A statement by >350 tech executives released in May 2023 summarizes the imminent public health threat of AI: “Mitigating the risk of extinction from AI should be a global priority alongside other societal-scale risks such as pandemics and nuclear war.” This followed another high-profile letter signed by executives of Apple and Tesla calling for a 6-month moratorium on the development of advanced AI systems until we have more robust processes to keep them in check. Reference Morozov15

In June 2023, Evgeny Morozov, a writer and researcher, who studies political and social implications of technology espoused numerous warnings in a New York Times opinion piece entitled “The true threat of AI.” While not specifically about health care, Morozov describes AI’s vulnerability to the market’s demands for profits over improving the lives of people and that AI undermines our civic virtues and amplifies trends we already dislike. For instance, in health care, AI algorithms based on ever-increasing sets of patient-level data will become fixated on efficiency and profits over value and further exacerbate an epidemic of healthcare worker burnout and moral injury. Like other emerging technologies of the past, AI can be coopted by “bad actors,” whose victims are real, everyday people (Theranos). Reference Morozov15

  1. 1. Patient harm caused by biases

All applications of AI rely on individual patient-level data, which ought to be safe and protected. When patients agree to receive health care within our institutions, they are not necessarily consenting to use of this data for purposes outside of individualized patient care. Informed consent is mandatory for research involving human subjects, but somehow use of patient data for AI applications is a “work around” for the acquisition and use of protected health information. Reference Fitzpatrick, Doherty and Lacey16

Moreover, large data sets utilized by AI depend on the information fed into the system which can be inaccurate and can contain harmful biases.
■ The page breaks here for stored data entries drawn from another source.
-- pv_equiv track=rewrite | github.com/ind1xa/utr | SimEnka.py | dohvatiNovoStanje
-- ===== SOURCE A (Python) =====
-- def dohvatiNovoStanje(velikaLista, stanja, znak):
--     rezultat = {*()}
--     for stanje in stanja:
--         for x in velikaLista:
--             if (x[0] == stanje and x[1] == znak):
--                 for y in range (2, len(x)):
--                     rezultat.add(x[y])
--
--     return rezultat;
-- ===== SOURCE B (Python) =====
-- def dohvatiNovoStanje(velikaLista, stanja, znak):
--     # Build an index: source state -> all target states of its transitions on `znak`,
--     # in one pass over the transition list; then look each current state up directly.
--     index = {}
--     for x in velikaLista:
--         if len(x) >= 2 and x[1] == znak:
--             index.setdefault(x[0], []).extend(x[2:])
--     rezultat = set()
--     for stanje in stanja:
--         for y in index.get(stanje, []):
--             rezultat.add(y)
--     return rezultat
-- ===== Notes on version B (the rewrite author's own statement) =====
-- stated objective: faster
-- what changed: Replaces the nested states-by-transitions scan with a dictionary index from source state to targets built in one pass over the transition list, so each state is a single lookup instead of a full scan.
import Mathlib
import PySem

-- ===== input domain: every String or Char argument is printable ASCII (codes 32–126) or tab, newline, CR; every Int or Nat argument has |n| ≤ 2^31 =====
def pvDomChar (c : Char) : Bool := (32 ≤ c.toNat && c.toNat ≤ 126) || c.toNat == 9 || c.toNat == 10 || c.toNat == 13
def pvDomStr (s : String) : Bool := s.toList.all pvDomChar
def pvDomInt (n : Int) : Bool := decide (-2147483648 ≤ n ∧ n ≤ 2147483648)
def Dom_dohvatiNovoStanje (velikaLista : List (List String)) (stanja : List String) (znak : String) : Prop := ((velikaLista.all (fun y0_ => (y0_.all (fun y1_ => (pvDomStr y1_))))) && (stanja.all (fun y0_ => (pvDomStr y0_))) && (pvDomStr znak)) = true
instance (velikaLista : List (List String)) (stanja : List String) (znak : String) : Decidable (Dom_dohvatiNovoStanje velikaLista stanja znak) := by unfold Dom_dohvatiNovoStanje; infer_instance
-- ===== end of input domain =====

-- B replaces A's nested (states × transitions) scan with a dict index from source state to
-- targets built in one pass over the transition list; return value only (neither mutates).

-- ===== PORT A =====
-- Literal port of A: outer loop over stanja, inner loop over velikaLista, index loop
-- range(2, len(x)); pyGetD's default "" is only reached where the Python raises (outside Pre_).
def dohvatiNovoStanje (velikaLista : List (List String)) (stanja : List String) (znak : String) : List String :=
  stanja.foldl (fun rezultat stanje =>
    velikaLista.foldl (fun rezultat x =>
      if PySem.List.pyGetD x 0 "" = stanje ∧ PySem.List.pyGetD x 1 "" = znak then
        (PySem.List.pyRange 2 (PySem.List.len x) 1).foldl
          (fun rezultat y => PySem.Set.add rezultat (PySem.List.pyGetD x y "")) rezultat
      else rezultat) rezultat) PySem.Set.empty

-- ===== PORT B =====
-- Literal port of Source B: build the dict index once, then look each state up.
def dohvatiNovoStanje_alt (velikaLista : List (List String)) (stanja : List String) (znak : String) : List String :=
  let index : PySem.Dict String (List String) :=
    velikaLista.foldl (fun index x =>
      if 2 ≤ x.length ∧ PySem.List.pyGetD x 1 "" = znak then
        index.modify (PySem.List.pyGetD x 0 "") [] (fun v => v ++ PySem.List.slice x (some 2) none)
      else index) PySem.Dict.empty
  stanja.foldl (fun rezultat stanje =>
    (index.getD stanje []).foldl (fun rezultat y => PySem.Set.add rezultat y) rezultat)
    PySem.Set.empty

-- ===== PRECONDITION & SPEC =====
-- Pre_ excludes exactly the inputs on which A raises IndexError: a nonempty stanja together
-- with an empty transition, or a length-1 transition whose state occurs in stanja.
def Pre_dohvatiNovoStanje (velikaLista : List (List String)) (stanja : List String) (znak : String) : Prop :=
  stanja = [] ∨ ∀ x ∈ velikaLista, x ≠ [] ∧ (x.length = 1 → x.headD "" ∉ stanja)

instance (velikaLista : List (List String)) (stanja : List String) (znak : String) : Decidable (Pre_dohvatiNovoStanje velikaLista stanja znak) := by unfold Pre_dohvatiNovoStanje; infer_instance

def pvWitness_dohvatiNovoStanje : List (List String) × List String × String :=
  ([["a", "b", "c"], ["q", "b", "d"]], ["a", "q"], "b")

def Spec_dohvatiNovoStanje (velikaLista : List (List String)) (stanja : List String) (znak : String) (out : List String) : Prop := out = dohvatiNovoStanje_alt velikaLista stanja znak
instance (velikaLista : List (List String)) (stanja : List String) (znak : String) (out : List String) : Decidable (Spec_dohvatiNovoStanje velikaLista stanja znak out) := by unfold Spec_dohvatiNovoStanje; infer_instance

-- ===== CLAIM (what is proved, stated in full; the proofs are below) =====
def Claim_equal_dohvatiNovoStanje : Prop := ∀ (velikaLista : List (List String)) (stanja : List String) (znak : String), Dom_dohvatiNovoStanje velikaLista stanja znak → Pre_dohvatiNovoStanje velikaLista stanja znak → Spec_dohvatiNovoStanje velikaLista stanja znak (dohvatiNovoStanje velikaLista stanja znak)


-- ===== LEMMAS AND PROOFS =====

-- Per-state contribution of a transition, A's test and B's test.
def pvContribA (znak stanje : String) (x : List String) : List String :=
  if PySem.List.pyGetD x 0 "" = stanje ∧ PySem.List.pyGetD x 1 "" = znak then x.drop 2 else []
def pvContribB (znak stanje : String) (x : List String) : List String :=
  if 2 ≤ x.length ∧ PySem.List.pyGetD x 1 "" = znak then
    (if PySem.List.pyGetD x 0 "" = stanje then x.drop 2 else []) else []

lemma foldl_flatMap_eq {α β σ : Type} (l : List α) (h : α → List β) (step : σ → β → σ) (init : σ) :
    (l.flatMap h).foldl step init = l.foldl (fun acc x => (h x).foldl step acc) init := by
  induction l generalizing init with
  | nil => rfl
  | cons a t ih => simp [List.foldl_append, ih]

-- A's inner loop over velikaLista, for one state, folds the flatMap of pvContribA.
lemma innerA_eq (velikaLista : List (List String)) (znak stanje : String) (r : List String) :
    velikaLista.foldl (fun rezultat x =>
      if PySem.List.pyGetD x 0 "" = stanje ∧ PySem.List.pyGetD x 1 "" = znak then
        (PySem.List.pyRange 2 (PySem.List.len x) 1).foldl
          (fun rezultat y => PySem.Set.add rezultat (PySem.List.pyGetD x y "")) rezultat
      else rezultat) r
    = (velikaLista.flatMap (pvContribA znak stanje)).foldl PySem.Set.add r := by
  rw [foldl_flatMap_eq]
  apply PySem.List.foldl_congr_mem
  intro acc x _
  by_cases h : PySem.List.pyGetD x 0 "" = stanje ∧ PySem.List.pyGetD x 1 "" = znak
  · simp only [pvContribA, if_pos h]
    have := PySem.List.foldl_pyRange_pyGetD (xs := x) (a := 2) (d := "")
      (f := PySem.Set.add) (init := acc) (by norm_num)
    simpa using this
  · simp [pvContribA, h]

-- B's index lookup is the flatMap of pvContribB.
lemma index_getD (znak : String) (l : List (List String)) (d : PySem.Dict String (List String)) (k : String) :
    (l.foldl (fun index x =>
      if 2 ≤ x.length ∧ PySem.List.pyGetD x 1 "" = znak then
        index.modify (PySem.List.pyGetD x 0 "") [] (fun v => v ++ PySem.List.slice x (some 2) none)
      else index) d).getD k []
    = d.getD k [] ++ l.flatMap (pvContribB znak k) := by
  induction l generalizing d with
  | nil => simp
  | cons x t ih =>
    rw [List.foldl_cons, List.flatMap_cons]
    by_cases h : 2 ≤ x.length ∧ PySem.List.pyGetD x 1 "" = znak
    · rw [if_pos h, ih, PySem.Dict.getD_modify]
      unfold pvContribB
      rw [if_pos h]
      by_cases hk : k = PySem.List.pyGetD x 0 ""
      · have hs : PySem.List.slice x (some 2) none = x.drop 2 :=
          PySem.List.slice_from_natCast (a := 2) (xs := x)
        rw [if_pos hk, if_pos hk.symm, hs, hk, List.append_assoc]
      · rw [if_neg hk, if_neg (fun h' => hk h'.symm), List.nil_append]
    · rw [if_neg h, ih]
      unfold pvContribB
      rw [if_neg h, List.nil_append]

-- Under Pre_, for a state occurring in stanja the two tests select the same transitions.
lemma contrib_eq (velikaLista : List (List String)) (stanja : List String) (znak : String)
    (hp : ∀ x ∈ velikaLista, x ≠ [] ∧ (x.length = 1 → x.headD "" ∉ stanja))
    (stanje : String) (hs : stanje ∈ stanja) :
    velikaLista.flatMap (pvContribA znak stanje) = velikaLista.flatMap (pvContribB znak stanje) := by
  apply List.flatMap_congr
  intro x hx
  rcases hp x hx with ⟨hnil, h1⟩
  unfold pvContribA pvContribB
  by_cases hA : PySem.List.pyGetD x 0 "" = stanje ∧ PySem.List.pyGetD x 1 "" = znak
  · have hhead : PySem.List.pyGetD x 0 "" = x.headD "" := by
      cases x with
      | nil => exact absurd rfl hnil
      | cons a t => simp
    have hlen : 2 ≤ x.length := by
      by_contra hl
      push Not at hl
      rcases (by omega : x.length = 0 ∨ x.length = 1) with h0 | h1'
      · exact hnil (List.length_eq_zero_iff.mp h0)
      · exact (h1 h1') (by rw [← hhead, hA.1]; exact hs)
    rw [if_pos hA, if_pos ⟨hlen, hA.2⟩, if_pos hA.1]
  · rw [if_neg hA]
    by_cases hB : 2 ≤ x.length ∧ PySem.List.pyGetD x 1 "" = znak
    · rw [if_pos hB]
      rw [if_neg (fun h0 => hA ⟨h0, hB.2⟩)]
    · rw [if_neg hB]


-- ===== VERDICT (by name: the statement is the Claim_ definition above) =====
theorem dohvatiNovoStanje_spec : Claim_equal_dohvatiNovoStanje := by
  intro velikaLista stanja znak _ hpre
  unfold Spec_dohvatiNovoStanje dohvatiNovoStanje dohvatiNovoStanje_alt
  rcases hpre with h | h
  · subst h; rfl
  · simp only []
    apply PySem.List.foldl_congr_mem
    intro acc stanje hmem
    rw [innerA_eq, index_getD, PySem.Dict.getD_empty, List.nil_append,
        contrib_eq velikaLista stanja znak h stanje hmem]
-- pv_equiv track=rewrite | github.com/wnstj-yang/Algorithm | Programmers/programmers_할인 행사.py | solution
-- ===== SOURCE A (Python) =====
-- from copy import deepcopy
--
-- def solution(want, number, discount):
--     answer = 0
--     need = {}  # 원하는 제품의 개수
--     # 각 개수에 맞게 딕셔너리로
--     for i in range(len(want)):
--         need[want[i]] = number[i]
--     # 각 인덱스마다 10개를 돌아야하기 때문에 전체 길이 - 10개 + 1 (인덱스 판단으로 1 추가)
--     for i in range(len(discount) - 10 + 1):
--         need_copy = deepcopy(need)  # 개수파악을 위해 복사
--         for j in range(10):
--             key = discount[i + j]
--             # key가 있고 0보다 큰 경우라면 1을 줄이면서 개수 파악
--             if key in need_copy and need_copy[key] > 0:
--                 need_copy[key] -= 1
--         # 순회한 이후 값이 모두 0이면 전부 조건에 맞기 때문에 가능하다고 파악하여 1 증가
--         if sum(need_copy.values()) == 0:
--             answer += 1
--
--     return answer
-- ===== SOURCE B (Python) =====
-- def solution(want, number, discount):
--     # Key-major prefix-count scan: one prefix table per wanted product,
--     # windows checked by O(1) subtraction instead of copying and
--     # decrementing a dict for every window.
--     need = dict(zip(want, number))
--     ok = [True] * (len(discount) - 9)
--     for k, v in need.items():
--         pre = [0]
--         for item in discount:
--             pre.append(pre[-1] + (1 if item == k else 0))
--         ok = [o and (pre[i + 10] - pre[i] >= v) for i, o in enumerate(ok)]
--     return sum(ok)
-- ===== Notes on version B (the rewrite author's own statement) =====
-- stated objective: alternative
-- what changed: Window-major dict copy-and-decrement (deepcopy need, decrement per item, test sum==0 per window) is replaced by a key-major prefix-count scan: one prefix-occurrence table per wanted product and each window checked by an O(1) subtraction, with a boolean per window ANDed across keys.
import Mathlib
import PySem
-- pv_equiv track=rewrite | github.com/Vadim2019-blip/PythTask | 03.1.FunctionsStringsIO/count_util/count_util.py | count_util
-- ===== SOURCE A (Python) =====
-- import typing as tp
--
-- def count_util(text: str, flags: tp.Optional[str] = None) -> dict[str, int]:
--     """
--     :param text: text to count entities
--     :param flags: flags in command-like format - can be:
--         * -m stands for counting characters
--         * -l stands for counting lines
--         * -L stands for getting length of the longest line
--         * -w stands for counting words
--     More than one flag can be passed at the same time, for example:
--         * "-l -m"
--         * "-lLw"
--     Ommiting flags or passing empty string is equivalent to "-mlLw"
--     :return: mapping from string keys to corresponding counter, where
--     keys are selected according to the received flags:
--         * "chars" - amount of characters
--         * "lines" - amount of lines
--         * "longest_line" - the longest line length
--         * "words" - amount of words
--     """
--     lines = text.split('\n') if text and text[-1] != "\n" else text.split('\n')[:-1]
--     answer = dict()
--     counter = len(lines)
--     if (flags is None) or (flags == '') or ('m' in flags):
--         answer['chars'] = counter + sum(map(len, lines))
--         if text and not (text[-1] == "\n"):
--             answer['chars'] -= 1
--     if (flags is None) or (flags == '') or ('l' in flags):
--         answer['lines'] = counter - 1 if text and not (text[-1] == "\n") else counter
--
--     if (flags is None) or (flags == '') or ('w' in flags):
--         answer['words'] = sum(len(it.split()) for it in lines) if lines else 0
--
--     if (flags is None) or (flags == '') or ('L' in flags):
--         answer['longest_line'] = max([len(x) for x in lines]) if lines else 0
--
--     return answer
-- ===== SOURCE B (Python) =====
-- import typing as tp
--
-- def count_util(text: str, flags: tp.Optional[str] = None) -> dict[str, int]:
--     answer = dict()
--     if (flags is None) or (flags == '') or ('m' in flags):
--         answer['chars'] = len(text)
--     if (flags is None) or (flags == '') or ('l' in flags):
--         answer['lines'] = text.count('\n')
--     if (flags is None) or (flags == '') or ('w' in flags):
--         answer['words'] = len(text.split())
--     if (flags is None) or (flags == '') or ('L' in flags):
--         answer['longest_line'] = max(len(line) for line in text.split('\n'))
--     return answer
-- ===== Notes on version B (the rewrite author's own statement) =====
-- stated objective: idiomatic
-- what changed: B drops A's quirky lines-list construction and counter arithmetic: each metric is computed directly in closed form (chars = len(text), lines = newline count of text, words = length of text.split(), longest_line = max over the line lengths), with the same flag branches.
import Mathlib
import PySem

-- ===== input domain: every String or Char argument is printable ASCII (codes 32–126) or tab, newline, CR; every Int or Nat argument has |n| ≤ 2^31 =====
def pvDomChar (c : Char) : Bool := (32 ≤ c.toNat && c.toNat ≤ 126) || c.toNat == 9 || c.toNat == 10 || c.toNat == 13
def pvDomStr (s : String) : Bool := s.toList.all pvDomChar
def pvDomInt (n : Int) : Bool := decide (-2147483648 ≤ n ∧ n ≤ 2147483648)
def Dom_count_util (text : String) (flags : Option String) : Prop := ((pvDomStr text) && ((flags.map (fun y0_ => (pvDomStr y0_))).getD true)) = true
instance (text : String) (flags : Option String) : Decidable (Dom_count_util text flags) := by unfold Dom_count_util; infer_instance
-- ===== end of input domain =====

-- B computes each metric in closed form (len / count / split length / max of line lengths) instead of
-- A's lines-list construction with counter arithmetic; objective: idiomatic, same O(n) cost.


-- shared transliteration of the flag test both Pythons write inline:
-- (flags is None) or (flags == '') or (c in flags)
def pvHasFlag (flags : Option String) (c : String) : Bool :=
  match flags with
  | none => true
  | some f => (f == "") || PySem.Str.isIn c f

-- ===== PORT A =====
-- Python A's condition `text and text[-1] != "\n"` (also reused as `text and not (text[-1] == "\n")`)
def pvTail (t : List Char) : Bool := (!t.isEmpty) && !(PySem.List.pyGet? t (-1) == some '\n')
Of greatest concern is EHR biases based on race, ethnicity, gender, socioeconomic status, education level, and other social determinants of health which can be input into AI data sets and may serve to perpetuate and amplify biases, causing significant patient harm. For example, algorithms trained on healthcare expenditure data in which Black patients systematically received less care than their White counterparts can lead to underestimating the level of risk of Black individuals. If such data are incorporated into AI models to manage or prevent infection, there is a risk of embedding and inadvertently reinforcing racism in AI-informed practice, leading to continued inequitable patient outcomes. Those left out by current structural barriers to optimal health care will remain at risk. For example, an AI-powered diagnostic tool trained on historical data that underrepresents certain demographic groups may lead to misdiagnoses or inadequate medical recommendations for individuals belonging to those groups. Biases within AI systems may also result from the lack of diversity and representation among the developers and data scientists involved in their creation. When the development teams lack diverse perspectives and experiences, it becomes more challenging to identify and rectify biases in AI models. This lack of diversity can contribute to a feedback loop where biased AI perpetuates the same disparities it was intended to mitigate. Reference Meskó and Topol17 Concerns also exist about transparency and trust in AI tools. Understanding the sources of training and validation data is fundamental for confidence in large language model capabilities. The “black box” nature of these models further exacerbates these concerns, as users are unaware of AI system biases, thereby eroding public trust. This is particularly relevant when AI predictions are incorrect.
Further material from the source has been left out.